Rakija Croatia Guide
Rakija is that ace in the sleeve, that secret weapon against all that is enemy to common man. It will destroy bacteria, relieve you of stomach and muscle pain, annihilate any virus and disinfect a wound instantly. In fact, it used to be called «aqua vitae». Other than its evident medicinal use, it goes down extremely well in any possible occasion. Whether you just woke up out of a coma or are about to roller-skate on a freeway – Rakija is there to enhance the experience.
Not only does it soothe the taste buds after some delicious prosciutto but it also relishes the aftertaste by putting a huge grin on your face. It’s a natural remedy, a list of medical achievements poured into a shot of a traditional beverage. If you ever come to Croatia, this is the stuff to get a hold of right at the border. However, don’t worry about getting short on this particular alcoholic drink, as it is available in every part of Croatia, this Mediterranean gem of a country. Rakija and Croatians mix quite well. Only when Rakija is passed around can you feel the true hospitality of a generous Croatian.
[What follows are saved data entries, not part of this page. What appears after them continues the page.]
-- pv_equiv track=rewrite | github.com/dvhthomas/kno | .github/scripts/pr_validate.py | validate_issue_labels
-- ===== SOURCE A (Python) =====
-- TYPE_LABELS = frozenset({"enhancement", "bug", "documentation", "chore"})
--
-- def validate_issue_labels(labels: list[str], issue_num: int) -> list[str]:
--     """Return failures for missing type / area labels on the linked issue."""
--     failures: list[str] = []
--     if not any(label in TYPE_LABELS for label in labels):
--         failures.append(
--             f"Linked issue #{issue_num} lacks a type label. "
--             "Add one of: enhancement, bug, documentation, chore."
--         )
--     if not any(label.startswith("area:") for label in labels):
--         failures.append(
--             f"Linked issue #{issue_num} lacks an `area:*` label. "
--             "See .github/labels.yml for the catalogue."
--         )
--     return failures
-- ===== SOURCE B (Python) =====
-- TYPE_LABELS = frozenset({"enhancement", "bug", "documentation", "chore"})
--
-- def validate_issue_labels(labels: list[str], issue_num: int) -> list[str]:
--     """Return failures for missing type / area labels on the linked issue."""
--     has_type = False
--     has_area = False
--     for label in labels:
--         if has_type and has_area:
--             break
--         has_type = has_type or label in TYPE_LABELS
--         has_area = has_area or label.startswith("area:")
--     failures: list[str] = []
--     if not has_type:
--         failures.append(
--             f"Linked issue #{issue_num} lacks a type label. "
--             "Add one of: enhancement, bug, documentation, chore."
--         )
--     if not has_area:
--         failures.append(
--             f"Linked issue #{issue_num} lacks an `area:*` label. "
--             "See .github/labels.yml for the catalogue."
--         )
--     return failures
-- ===== Notes on version B (the rewrite author's own statement) =====
-- stated objective: alternative
-- what changed: The two independent any() scans over labels are fused into one pass that maintains has_type/has_area flags with an early break once both are set, then emits the same messages in the same order.
import Mathlib
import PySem

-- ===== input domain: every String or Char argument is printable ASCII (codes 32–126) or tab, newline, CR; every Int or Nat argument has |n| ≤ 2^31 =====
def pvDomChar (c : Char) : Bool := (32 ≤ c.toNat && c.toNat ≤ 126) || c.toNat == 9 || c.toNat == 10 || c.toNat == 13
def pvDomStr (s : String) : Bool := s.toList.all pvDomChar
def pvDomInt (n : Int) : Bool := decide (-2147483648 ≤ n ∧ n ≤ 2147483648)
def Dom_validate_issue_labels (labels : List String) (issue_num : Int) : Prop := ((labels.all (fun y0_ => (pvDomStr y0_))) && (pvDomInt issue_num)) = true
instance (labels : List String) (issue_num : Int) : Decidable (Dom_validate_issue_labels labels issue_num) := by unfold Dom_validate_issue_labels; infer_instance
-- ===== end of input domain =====

-- B fuses A's two any() scans into one early-breaking pass that maintains two flags; same output.


-- ===== PORT A =====
def TYPE_LABELS : List String := ["enhancement", "bug", "documentation", "chore"]

def typeMsg (issue_num : Int) : String :=
  "Linked issue #" ++ PySem.Int.toStr issue_num ++ " lacks a type label. Add one of: enhancement, bug, documentation, chore."

def areaMsg (issue_num : Int) : String :=
  "Linked issue #" ++ PySem.Int.toStr issue_num ++ " lacks an `area:*` label. See .github/labels.yml for the catalogue."

def validate_issue_labels (labels : List String) (issue_num : Int) : List String :=
  let failures : List String := []
  let failures :=
    if ¬ (labels.any (fun label => TYPE_LABELS.contains label)) then
      failures ++ [typeMsg issue_num]
    else failures
  let failures :=
    if ¬ (labels.any (fun label => PySem.Str.startswith label "area:")) then
      failures ++ [areaMsg issue_num]
    else failures
  failures

-- ===== PORT B =====
def altScan : List String → Bool → Bool → Bool × Bool
  | [], has_type, has_area => (has_type, has_area)
  | label :: rest, has_type, has_area =>
    if has_type && has_area then (has_type, has_area)
    else altScan rest (has_type || TYPE_LABELS.contains label)
                      (has_area || PySem.Str.startswith label "area:")

def validate_issue_labels_alt (labels : List String) (issue_num : Int) : List String :=
  let (has_type, has_area) := altScan labels false false
  let failures : List String := []
  let failures := if ¬ has_type then failures ++ [typeMsg issue_num] else failures
  let failures := if ¬ has_area then failures ++ [areaMsg issue_num] else failures
  failures

-- ===== PRECONDITION & SPEC =====
def Spec_validate_issue_labels (labels : List String) (issue_num : Int) (out : List String) : Prop := out = validate_issue_labels_alt labels issue_num
instance (labels : List String) (issue_num : Int) (out : List String) : Decidable (Spec_validate_issue_labels labels issue_num out) := by unfold Spec_validate_issue_labels; infer_instance

-- ===== CLAIM (what is proved, stated in full; the proofs are below) =====
def Claim_equal_validate_issue_labels : Prop := ∀ (labels : List String) (issue_num : Int), Dom_validate_issue_labels labels issue_num → Spec_validate_issue_labels labels issue_num (validate_issue_labels labels issue_num)

-- ===== LEMMAS AND PROOFS =====
theorem altScan_eq (labels : List String) (t a : Bool) :
    altScan labels t a =
      (t || labels.any (fun label => TYPE_LABELS.contains label),
       a || labels.any (fun label => PySem.Str.startswith label "area:")) := by
  induction labels generalizing t a with
  | nil => simp [altScan]
  | cons l rest ih =>
    simp only [altScan, List.any_cons]
    split_ifs with h
    · obtain ⟨ht, ha⟩ := Bool.and_eq_true_iff.mp h
      subst ht; subst ha; simp
    · rw [ih]; simp [Bool.or_assoc]

-- ===== VERDICT (by name: the statement is the Claim_ definition above) =====
theorem validate_issue_labels_spec : Claim_equal_validate_issue_labels := by
  intro labels issue_num _
  unfold Spec_validate_issue_labels validate_issue_labels validate_issue_labels_alt
  rw [altScan_eq]
  simp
There is a saying among Croatians: ‘if you haven’t tried homemade Rakija, then you just haven’t tried Rakija at all’. It’s not the most expansive tagline ever made but then again – it was probably made at home, under a table, after a bottle of, you guessed it, Rakija. This stuff, if not made properly, will most definitely result in a radiant beverage to say the least. To say the most, it will be the beverage equivalent of a really strong Sambuca.
However, if made properly, this drink is a true drinking testament to the efforts of our fathers, grandfathers and well, you know, till the beginning of time, or at least since the very first Rakija was squeezed out of a truffle somewhere in Istria.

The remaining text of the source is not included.